I have online conversations all the time about creating delicious things using the culinary arts to make and eat. This is like a competition to create the most inedible, non-poisonous "food" possible. 🤣
Hike Saturday and Sunday without rations. On Monday they will taste good. 😇

LD
 
It's not like you can take it backwards and make anything out of it. Once it's in hard tack that's it. Best you can do is wet it with something so it doesn't break your teeth.

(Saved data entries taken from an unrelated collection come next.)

-- pv_equiv track=rewrite | github.com/Zeitungsleser/BriocheGenerator | main.py | check
-- ===== SOURCE A (Python) =====
-- def check(line):
--     for idx,i in enumerate(line):
--         if i=='l' or i=='r':
--             if idx == 0:
--                 return False
--             if line[idx-1] != '|':
--                 return False
--         if i=='s':
--             if idx == len(line)-1 or idx==0:
--                 return False
--             if line[idx-1] != '|' or line[idx+1] != '|':
--                 return False
--     return True
-- ===== SOURCE B (Python) =====
-- def check(line):
--     def bad(t):
--         return any(c in 'lrs' for c in t)
--     first, *rest = line.split('|')
--     if bad(first):
--         return False
--     if rest:
--         *inner, last = rest
--         if bad(last[1:]) or last[:1] == 's':
--             return False
--         for seg in inner:
--             if bad(seg[1:]) or (seg[:1] == 's' and seg != 's'):
--                 return False
--     return True
-- ===== Notes on version B (the rewrite author's own statement) =====
-- stated objective: alternative
-- what changed: Replaces A's indexed character scan with idx-1/idx+1 neighbour lookups by splitting the line on '|' and judging segments: the head segment must contain no 'l'/'r'/'s', every later segment may start with 'l'/'r', may be exactly 's' unless it is the last segment, and must be otherwise free of 'l'/'r'/'s'.
import Mathlib
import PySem

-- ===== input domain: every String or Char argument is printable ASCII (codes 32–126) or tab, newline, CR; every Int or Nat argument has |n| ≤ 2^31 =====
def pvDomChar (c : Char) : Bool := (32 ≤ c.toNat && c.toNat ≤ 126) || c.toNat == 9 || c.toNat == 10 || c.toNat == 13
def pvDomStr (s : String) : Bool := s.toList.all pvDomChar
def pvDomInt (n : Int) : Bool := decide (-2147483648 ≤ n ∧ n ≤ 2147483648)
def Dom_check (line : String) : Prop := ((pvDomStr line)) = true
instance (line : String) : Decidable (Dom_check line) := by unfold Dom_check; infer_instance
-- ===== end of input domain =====

-- B replaces A's indexed scan with neighbour lookups by splitting the line on '|' and judging
-- each segment on its own (objective: alternative; same linear cost as A).

-- ===== PORT A =====
-- A's for-loop over enumerate(line) with early returns; line[idx-1] / line[idx+1] via pyGet?.
def checkGo (cs : List Char) : List (Int × Char) → Bool
  | [] => true
  | (idx, i) :: rest =>
    if (i == 'l' || i == 'r') && (idx == 0 || !(PySem.List.pyGet? cs (idx - 1) == some '|')) then
      false
    else if (i == 's') &&
        (idx == (cs.length : Int) - 1 || idx == 0 ||
         !(PySem.List.pyGet? cs (idx - 1) == some '|') ||
         !(PySem.List.pyGet? cs (idx + 1) == some '|')) then
      false
    else checkGo cs rest

def check (line : String) : Bool :=
  checkGo line.toList (PySem.List.enumerate line.toList 0)

-- ===== PORT B =====
-- Source B's bad(t) = any(c in 'lrs' for c in t)
def badSeg (t : List Char) : Bool := t.any (fun c => c == 'l' || c == 'r' || c == 's')

-- Source B's for-loop over the inner segments (everything between the first and the last '|')
def innerOk : List (List Char) → Bool
  | [] => true
  | seg :: more =>
    if badSeg (seg.drop 1) || (seg.take 1 == ['s'] && !(seg == ['s'])) then false
    else innerOk more

-- first, *rest = line.split('|'); check first, then the last segment, then the inner loop.
-- line.split('|') is ported as List.splitOn '|' on the code points (exact for a 1-char separator).
def check_alt (line : String) : Bool :=
  match (line.toList).splitOn '|' with
  | [] => true
  | first :: rest =>
    if badSeg first then false
    else if rest.isEmpty then true
    else
      let inner := rest.dropLast
      let last := rest.getLastD []
      if badSeg (last.drop 1) || last.take 1 == ['s'] then false
      else innerOk inner

-- ===== PRECONDITION & SPEC =====
def Spec_check (line : String) (out : Bool) : Prop := out = check_alt line
instance (line : String) (out : Bool) : Decidable (Spec_check line out) := by unfold Spec_check; infer_instance

-- ===== CLAIM (what is proved, stated in full; the proofs are below) =====
def Claim_equal_check : Prop := ∀ (line : String), Dom_check line → Spec_check line (check line)

-- ===== LEMMAS AND PROOFS =====

-- Common middle form: a one-pass recursion carrying the previous character.
def good (p : Char) : List Char → Bool
  | [] => true
  | c :: cs =>
    (!(c == 'l' || c == 'r' || c == 's') || p == '|') &&
    (!(c == 's') || cs.headD ' ' == '|') &&
    good c cs
def lastOk : List Char → Bool
  | [] => true
  | c :: t => !(c == 's') && !badSeg t
def segInner : List Char → Bool
  | [] => true
  | [_] => true
  | c :: t => !(c == 's') && !badSeg t

lemma lastOk_eq (t : List Char) :
    lastOk t = !(badSeg (t.drop 1) || t.take 1 == ['s']) := by
  cases t with
  | nil => decide
  | cons c t =>
    simp only [lastOk, List.drop_one, List.tail_cons, List.take_one, List.head?_cons,
      Option.toList_some]
    cases hs : (c == 's') <;> cases hb : badSeg t <;> simp [hs, hb, beq_iff_eq] <;>
      simp [beq_iff_eq] at hs <;> simp [hs]

lemma segInner_eq (t : List Char) :
    segInner t = !(badSeg (t.drop 1) || (t.take 1 == ['s'] && !(t == ['s']))) := by
  match t with
  | [] => decide
  | [c] =>
    simp only [segInner, List.drop_one, List.tail_cons, List.take_one, List.head?_cons,
      Option.toList_some]
    cases hs : (c == 's') <;> simp [hs, badSeg, beq_iff_eq] <;> simp [beq_iff_eq] at hs <;>
      simp [hs]
  | c :: d :: t =>
    simp only [segInner, List.drop_one, List.tail_cons, List.take_one, List.head?_cons,
      Option.toList_some]
    have hne : ((c :: d :: t : List Char) == ['s']) = false := by
      simp [beq_iff_eq]
    rw [hne]
    cases hs : (c == 's') <;> cases hb : badSeg (d :: t) <;> simp [hs, hb, beq_iff_eq] <;>
      simp [beq_iff_eq] at hs <;> simp [hs]
lemma good_cons (p c : Char) (cs : List Char) :
    good p (c :: cs) =
      ((!(c == 'l' || c == 'r' || c == 's') || p == '|') &&
       (!(c == 's') || cs.headD ' ' == '|') && good c cs) := rfl

lemma good_no_pipe (cs : List Char) (p : Char) (hcs : '|' ∉ cs) (hp : ¬ p = '|') :
    good p cs = !badSeg cs := by
  induction cs generalizing p with
  | nil => simp [good, badSeg]
  | cons c cs ih =>
    have hc : c ≠ '|' := fun h => hcs (h ▸ List.mem_cons_self)
    have hcs' : '|' ∉ cs := fun h => hcs (List.mem_cons_of_mem _ h)
    by_cases hlrs : (c == 'l' || c == 'r' || c == 's') = true
    · simp [good, badSeg, hlrs, beq_iff_eq, hp]
    · have h' : (c == 'l' || c == 'r' || c == 's') = false := Bool.of_not_eq_true hlrs
      simp only [Bool.or_eq_false_iff] at h'
      obtain ⟨⟨hl, hr⟩, hs⟩ := h'
      simp [good, badSeg, hl, hr, hs, ih c hcs' hc]

lemma good_seg_pipe (seg rest : List Char) (p : Char) (hseg : '|' ∉ seg) (hp : ¬ p = '|') :
    good p (seg ++ '|' :: rest) = (!badSeg seg && good '|' rest) := by
  induction seg generalizing p with
  | nil => simp [good, badSeg]
  | cons c seg ih =>
    have hc : c ≠ '|' := fun h => hseg (h ▸ List.mem_cons_self)
    have hseg' : '|' ∉ seg := fun h => hseg (List.mem_cons_of_mem _ h)
    by_cases hlrs : (c == 'l' || c == 'r' || c == 's') = true
    · simp [good, badSeg, hlrs, beq_iff_eq, hp]
    · have h' : (c == 'l' || c == 'r' || c == 's') = false := Bool.of_not_eq_true hlrs
      simp only [Bool.or_eq_false_iff] at h'
      obtain ⟨⟨hl, hr⟩, hs⟩ := h'
      simp [good, badSeg, hl, hr, hs, ih c hseg' hc]

lemma headD_ne_pipe (cs : List Char) (h : '|' ∉ cs) : (cs.headD ' ' == '|') = false := by
  cases cs with
  | nil => decide
  | cons c cs =>
    have : c ≠ '|' := fun hc => h (hc ▸ List.mem_cons_self)
    simp [beq_iff_eq, this]

lemma good_pipe_no_pipe (cs : List Char) (hcs : '|' ∉ cs) : good '|' cs = lastOk cs := by
  cases cs with
  | nil => decide
  | cons c cs =>
    have hc : c ≠ '|' := fun h => hcs (h ▸ List.mem_cons_self)
    have hcs' : '|' ∉ cs := fun h => hcs (List.mem_cons_of_mem _ h)
    have h1 := good_no_pipe cs c hcs' hc
    have h2 := headD_ne_pipe cs hcs'
    simp only [good, lastOk, h1, h2, Bool.or_false]
    cases hs : (c == 's') <;> simp

lemma good_pipe_seg (seg rest : List Char) (hseg : '|' ∉ seg) :
    good '|' (seg ++ '|' :: rest) = (segInner seg && good '|' rest) := by
  cases seg with
  | nil => simp [good, segInner]
  | cons c seg =>
    have hc : c ≠ '|' := fun h => hseg (h ▸ List.mem_cons_self)
    have hseg' : '|' ∉ seg := fun h => hseg (List.mem_cons_of_mem _ h)
    cases seg with
    | nil =>
      simp only [List.cons_append, List.nil_append, good, segInner, List.headD_cons]
      simp [good]
    | cons d seg' =>
      have hd : d ≠ '|' := fun h => hseg' (h ▸ List.mem_cons_self)
      have h1 := good_seg_pipe (d :: seg') rest c hseg' hc
      simp only [List.cons_append] at h1 ⊢
      rw [good_cons, h1]
      simp only [segInner, List.headD_cons]
      have hhd : (d == '|') = false := by simp [beq_iff_eq, hd]
      rw [hhd]
      cases hs : (c == 's') <;> cases hb : badSeg (d :: seg') <;> simp [hs, hb]
def segsOk : List (List Char) → Bool
  | [] => true
  | [t] => lastOk t
  | seg :: more => segInner seg && segsOk more

lemma splitOn_no_pipe (cs : List Char) (h : '|' ∉ cs) : cs.splitOn '|' = [cs] := by
  simp only [List.splitOn]
  exact List.splitOnP_eq_single (p := (· == '|')) (xs := cs) (by intro x hx; simp [beq_iff_eq]; exact fun he => h (he ▸ hx))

But that’s not actually the case. Ships’ biscuit was commonly reconstituted for use in making pies and other dishes at sea at least as far back as the 1570s. We’ve done it for years at the museum. You break it up into powder, add some fat and water, and it makes a dough like pie crust. It’s also good for making a roux to thicken soups and stews. We did an experiment one time with soaking biscuit to soften it, and in cold water or small beer, it literally took a day or two to soften to where you could bite it. Most of what you see about just dunking it in your grog or wetting it is fantasy made up by authors with no actual experience working with the stuff.
Jay
 
But that’s not actually the case. Ships’ biscuit was commonly reconstituted for use in making pies and other dishes at sea at least as far back as the 1570s. We’ve done it for years at the museum. You break it up into powder, add some fat and water, and it makes a dough like pie crust. It’s also good for making a roux to thicken soups and stews. We did an experiment one time with soaking biscuit to soften it, and in cold water or small beer, it literally took a day or two to soften to where you could bite it. Most of what you see about just dunking it in your grog or wetting it is fantasy made up by authors with no actual experience working with the stuff.
Jay
Yep, the mortar and pestle was a regular feature of many kitchens. One could pound the stuff back into coarse flour. Whole wheat flour be it red or white will go bad because the germ is part of the flour when ground. It smells "punky" as it starts to go.

YET you hear about long sea voyages where the Royal Navy was serving Pork and Plum Duff on Thursdays to the crew. Plum Duff is a boiled pudding and needs flour, sugar, raw beef suet or rendered tallow, and chopped prunes. I suspect they used ground biscuit for the flour.